"August 6th" by mewithoutYou, Friday, August 6, 2021

Another Tooth & Nail alumni, mewithoutYou is one of the most eccentric bands on the label with the exception of maybe the Danielson Famile. Formed by brothers Aaron and Michael Weiss, the boys were raised with a varied religious background. Their Jewish father married an Episcopalian mother and converted to an Islamic mysticism, Sufism. Releasing two heavy post-hardcore albums, the band sounded a bit like Tool, but began to mellow their sound as their career continued. Vocalist Aaron, sings, screams, and speaks his lyrics which are often take sources from holy books, history, and literature. There are numerous stories about the band's hippy environmentalism from driving a bio-diesel bus to living the fregan lifestyle at music festivals, dumpster diving for their next meal. They decided to call it quits in 2019, though they will continue to play one-off shows. Their final album [Untitled] was proceeded by an EP by the same name with seven original songs, different from the twelve tracks on their full length.

CHILDREN WATCHED AS THE SOLDIERS MARCHED BY. "August 6th," the sixth track on their [Untitled] EP,  is a stream of conscious track full of vivid images both beautiful and disturbing. The song is particularly ambiguous because of the mixing of forms. At first it's a quote, carved on an old desk. Then it's a screenplay. Then it's the speaker's thoughts. The images of the song seem to take us between the U.S. and Europe. The first verse is eerily quiet. We have soldiers marching through hyacinth fields, birds falling from the sky, a wedding, German songs on the prairie in Sioux Falls, and New Mexico. Then the song turns to the bombing of Guernica during the Spanish Civil War. And then we see the description of the devastation: "Skyline shifting like clouds" "Human foreheads all smashed / Foreign cars upside down." Then Weiss starts talking about a mechanized insect. According to Genius, "August 6th" seems to be about the bombing of Hiroshima, killing 70,000 people, and along with the bombing of Nagasaki three days later, is the textbook ending of the war with Japan and the end of World War II. MewithoutYou's hellish depiction of war, shows the human cost, the lives that will never be the same. The speaker is looking on the devastation and wondering and he wonders if "a thought metastasized" will bring a new hell 80, 100, or 1000 years later?

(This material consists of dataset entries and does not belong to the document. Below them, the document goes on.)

-- ===== VERDICT (by name: the statement is the Claim_ definition above) =====
theorem strtr_spec : Claim_equal_strtr := by
  intro strng replace _hdom hpre0
  rcases hpre0 with rfl | hpre
  · rfl
  have hk : ∀ kr ∈ (PySem.Dict.ofList replace).items, kr.1.toList ≠ [] :=
    fun kr h => items_key_nonempty replace hpre kr h
  set cs := strng.toList with hcs
  set its := (PySem.Dict.ofList replace).items with hits
  set nxt0 := its.map (fun kr => PySem.Chars.findFrom cs kr.1.toList 0 none) with hnxt0
  have hzip : its.zip nxt0 = its.map (fun kr => (kr, PySem.Chars.findFrom cs kr.1.toList 0 none)) := by
    rw [hnxt0]
    have h2 := List.zip_map' (f := id)
      (g := fun kr : String × String => PySem.Chars.findFrom cs kr.1.toList 0 none) (l := its)
    simpa using h2
  have hinv0 : ∀ pv ∈ its.zip nxt0, pvInv cs 0 pv.1.1 pv.2 := by
    intro pv hpv
    rw [hzip] at hpv
    obtain ⟨kr, hkr, rfl⟩ := List.mem_map.mp hpv
    rw [PySem.Chars.findFrom_zero]
    constructor
    · intro hfe pos _ hpref
      exact (PySem.Chars.find_eq_neg_one_iff cs kr.1.toList).mp hfe
        (prefix_drop_infix cs _ 0 pos (Nat.zero_le _) hpref)
    · intro hne
      have hge : 0 ≤ PySem.Chars.find cs kr.1.toList := by
        have := PySem.Chars.neg_one_le_find cs kr.1.toList
        omega
      obtain ⟨h1, h2⟩ := PySem.Chars.find_spec hge
      exact ⟨hge, h1, fun pos _ hlt => h2 pos hlt⟩
  have h := main_corr cs its hk cs.length 0 nxt0 (Nat.zero_le _) (Nat.le_refl _)
    (by rw [hnxt0]; simp) hinv0
  rw [Nat.sub_zero] at h
  show _ = _
  unfold strtr strtr_alt
  apply String.toList_inj.mp
  rw [join_nil_flat, join_nil_flat, h, pvFlat_append_singleton, String.toList_ofList,
      PySem.List.slice_from_natCast]
-- pv_equiv track=rewrite | github.com/RZachLamberty/adventofcode | 2016/day7.py | get_abas
-- ===== SOURCE A (Python) =====
-- def get_abas(ips):
--     x = []
--     for ip in ips:
--         for i in range(len(ip) - 2):
--             x0, x1, x2 = ip[i: i + 3]
--             if x0 != x1 and x0 == x2:
--                 x.append(x0 + x1 + x2)
--     return x
-- ===== SOURCE B (Python) =====
-- def get_abas(ips):
--     out = []
--     for ip in ips:
--         # index every character's positions, then test p+2 membership per character
--         pos = {}
--         for i, ch in enumerate(ip):
--             pos.setdefault(ch, []).append(i)
--         hits = []
--         for ch, ps in pos.items():
--             here = set(ps)
--             for p in ps:
--                 if p + 2 in here and ip[p + 1] != ch:
--                     hits.append(p)
--         hits.sort()
--         for p in hits:
--             out.append(ip[p:p + 3])
--     return out
-- ===== Notes on version B (the rewrite author's own statement) =====
-- stated objective: alternative
-- what changed: Replaces A's sliding 3-char window scan by an inverted index: B groups each string's positions by character in a dict, keeps positions p whose character also occurs at p+2 (set membership) with a different middle character, sorts the hit positions and slices the triples out.
import Mathlib
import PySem

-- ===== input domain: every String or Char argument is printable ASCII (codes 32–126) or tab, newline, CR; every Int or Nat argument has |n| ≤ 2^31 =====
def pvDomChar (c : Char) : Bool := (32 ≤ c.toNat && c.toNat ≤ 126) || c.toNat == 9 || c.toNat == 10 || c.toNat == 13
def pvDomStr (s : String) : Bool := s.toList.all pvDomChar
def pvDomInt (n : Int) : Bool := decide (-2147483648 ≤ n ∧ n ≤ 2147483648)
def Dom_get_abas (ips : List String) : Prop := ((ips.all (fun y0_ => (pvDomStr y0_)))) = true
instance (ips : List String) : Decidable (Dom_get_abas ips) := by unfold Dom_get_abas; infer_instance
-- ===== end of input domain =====

-- B replaces A's sliding-window scan by an inverted index: positions grouped by character,
-- a membership test for the same character two places on, then a sort of the hit positions.

-- ===== PORT A =====
-- inner loop body of A: x0, x1, x2 = ip[i:i+3]; if x0 != x1 and x0 == x2: x.append(x0+x1+x2)
def getAbasBodyA (l : List Char) (x : List String) (i : Int) : List String :=
  match PySem.List.slice l (some i) (some (i + 3)) with
  | [x0, x1, x2] => if x0 ≠ x1 ∧ x0 = x2 then x ++ [String.ofList [x0, x1, x2]] else x
  | _ => x   -- unreachable: the slice always has length 3 for i in range(len(ip)-2)

def get_abas (ips : List String) : List String :=
  ips.foldl (fun x ip =>
    (PySem.List.pyRange 0 ((ip.toList.length : Int) - 2) 1).foldl (getAbasBodyA ip.toList) x) []

-- ===== PORT B =====
-- pos = {}; for i, ch in enumerate(ip): pos.setdefault(ch, []).append(i)
-- for ch, ps in pos.items(): here = set(ps); for p in ps: if p+2 in here and ip[p+1] != ch: hits.append(p)
-- hits.sort(); for p in hits: out.append(ip[p:p+3])
-- (ip[p+1] is ported as pyGet?; the first conjunct guarantees it is in range wherever Python evaluates it)
def get_abas_alt (ips : List String) : List String :=
  ips.foldl (fun out ip =>
    let lc := ip.toList
    let pos := (PySem.List.enumerate lc 0).foldl
      (fun d q => d.modify q.2 [] (· ++ [q.1])) PySem.Dict.empty
    let hits := pos.items.foldl (fun h q =>
      let here := PySem.Set.ofList q.2
      q.2.foldl (fun h' p =>
        if (p + 2) ∈ here ∧ PySem.List.pyGet? lc (p + 1) ≠ some q.1
        then h' ++ [p] else h') h) []
    let shits := PySem.List.sorted hits (fun x => x) false
    out ++ shits.map (fun p => String.ofList (PySem.List.slice lc (some p) (some (p + 3))))) []

-- ===== PRECONDITION & SPEC =====
def Spec_get_abas (ips : List String) (out : List String) : Prop := out = get_abas_alt ips
instance (ips : List String) (out : List String) : Decidable (Spec_get_abas ips out) := by unfold Spec_get_abas; infer_instance

-- ===== CLAIM (what is proved, stated in full; the proofs are below) =====
def Claim_equal_get_abas : Prop := ∀ (ips : List String), Dom_get_abas ips → Spec_get_abas ips (get_abas ips)

-- ===== LEMMAS AND PROOFS =====

-- canonical per-string recursion both sides are reduced to
def winsRec : List Char → List String
  | a :: b :: c :: rest =>
      (if a ≠ b ∧ a = c then [String.ofList [a, b, c]] else []) ++ winsRec (b :: c :: rest)
  | _ => []

-- ---------- A side (reduction of the range/slice loop to winsRec) ----------
lemma bodyA_shift (t : List Char) (a : Char) (x : List String) (k : Nat) :
    getAbasBodyA (a :: t) x (1 + (k : Int)) = getAbasBodyA t x (0 + (k : Int)) := by
  have hs1 : PySem.List.slice (a :: t) (some (1 + (k : Int))) (some (1 + (k : Int) + 3))
      = (t.drop k).take 3 := by
    have h1 : (1 + (k : Int)) = ((k + 1 : Nat) : Int) := by push_cast; ring
    rw [h1]
    have h2 : (((k + 1 : Nat) : Int)) + 3 = ((k + 4 : Nat) : Int) := by push_cast; ring
    rw [h2, PySem.List.slice_natCast]
    have h5 : k + 4 - (k + 1) = 3 := by omega
    rw [h5, List.drop_succ_cons]
  have hs2 : PySem.List.slice t (some (0 + (k : Int))) (some (0 + (k : Int) + 3))
      = (t.drop k).take 3 := by
    have h3 : (0 + (k : Int)) = ((k : Nat) : Int) := by omega
    rw [h3]
    have h4 : (((k : Nat) : Int)) + 3 = ((k + 3 : Nat) : Int) := by push_cast; ring
    rw [h4, PySem.List.slice_natCast]
    have h5 : k + 3 - k = 3 := by omega
    rw [h5]
  simp only [getAbasBodyA, hs1, hs2]

lemma foldA_shift (t : List Char) (a : Char) (b : Int) (acc : List String) :
    (PySem.List.pyRange 1 b 1).foldl (getAbasBodyA (a :: t)) acc
      = (PySem.List.pyRange 0 (b - 1) 1).foldl (getAbasBodyA t) acc := by
  rw [PySem.List.pyRange_one 1 b, PySem.List.pyRange_one 0 (b - 1)]
  have : (b - 1 - 0) = (b - 1) := by ring
  rw [this, List.foldl_map, List.foldl_map]
  have hfun : (fun (x : List String) (k : Nat) => getAbasBodyA (a :: t) x (1 + (k : Int)))
      = fun (x : List String) (k : Nat) => getAbasBodyA t x (0 + (k : Int)) := by
    funext x k; exact bodyA_shift t a x k
  rw [hfun]

lemma foldA (l : List Char) (acc : List String) :
    (PySem.List.pyRange 0 ((l.length : Int) - 2) 1).foldl (getAbasBodyA l) acc
      = acc ++ winsRec l := by
  induction l using winsRec.induct generalizing acc with
  | case1 a b c rest ih =>
      have hlen : ((a :: b :: c :: rest).length : Int) - 2 = (rest.length : Int) + 1 := by
        simp; ring
      rw [hlen, PySem.List.pyRange_one_cons (by omega)]
      simp only [List.foldl_cons]
      have hstep : getAbasBodyA (a :: b :: c :: rest) acc 0
          = acc ++ (if a ≠ b ∧ a = c then [String.ofList [a, b, c]] else []) := by
        simp only [getAbasBodyA]
        have hsl : PySem.List.slice (a :: b :: c :: rest) (some 0) (some (0 + 3)) = [a, b, c] := by
          simp [pysem]
        rw [hsl]
        by_cases h1 : a = b
        · simp [h1]
        · by_cases h2 : a = c
          · subst h2; simp [h1]
          · simp [h1, h2]
      rw [hstep, show ((0 : Int) + 1) = (1 : Int) by norm_num]
      have hsh := foldA_shift (b :: c :: rest) a ((rest.length : Int) + 1)
        (acc ++ (if a ≠ b ∧ a = c then [String.ofList [a, b, c]] else []))
      have hb : ((rest.length : Int) + 1) - 1 = ((b :: c :: rest).length : Int) - 2 := by
        simp; ring
      rw [hb] at hsh
      rw [hsh, ih, winsRec, List.append_assoc]
  | case2 l hne =>
      have hlen : ((l.length : Int) - 2) ≤ 0 := by
        match l, hne with
        | [], _ => simp
        | [a], _ => simp
        | [a, b], _ => simp
        | a :: b :: c :: rest, h => exact absurd rfl (h a b c rest)
      rw [PySem.List.pyRange_one_eq_nil (by omega)]
      match l, hne with
      | [], _ => simp [winsRec]
      | [a], _ => simp [winsRec]
      | [a, b], _ => simp [winsRec]
      | a :: b :: c :: rest, h => exact absurd rfl (h a b c rest)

THE BREATH FEELS LIKE FLIES IN MY LUNGS. In the band's song "Timothy Hay," Aaron references getting arrested "on the Pentagon lawn" back in 2007. Catholic Nun, Sister Margaret McKenna led a protest about civilian killings in the Iraq War, which Aaron Weiss participated. The group had a bigger aim than one specific war. The protest was aimed at all displacement of peoples due to government action. The leaflet at the protest compared the flight of Jesus under Herod's rule to the displacement of the Native Americans in the Trail of Tears. Specifically citing the chief protest, the pamphlet read: "Today 4.2 million Iraqis have been forced to flee home and/or country." The protest was called a "die-in" in which the participants laid on the ground. This is just one example of Aaron Weiss's activism--protesting the empire of the status quo. In a time when so many of the bands that he shared the stage with a Christian music festivals would call Iraq a just war, Weiss was tuned into the hellish nature of war. He believed that the people of Iraq deserved better than the bombings. The Native Americans deserved better than being marched to Oklahoma. The citizens of the Basque city of Guernica deserved better. The people of Hiroshima and Nagasaki deserved better. Nations will wage wars whether considered just or unjust. What, then is the role of the citizens? What then is the role of the poets? What is the role of the prophets? The priests? The religious? The Christians? When you look into a holy book that and then look into the dying eyes of the afflicted, which parts of the holy book do you read? The parts that tell you to befriend the stranger or to protect your house?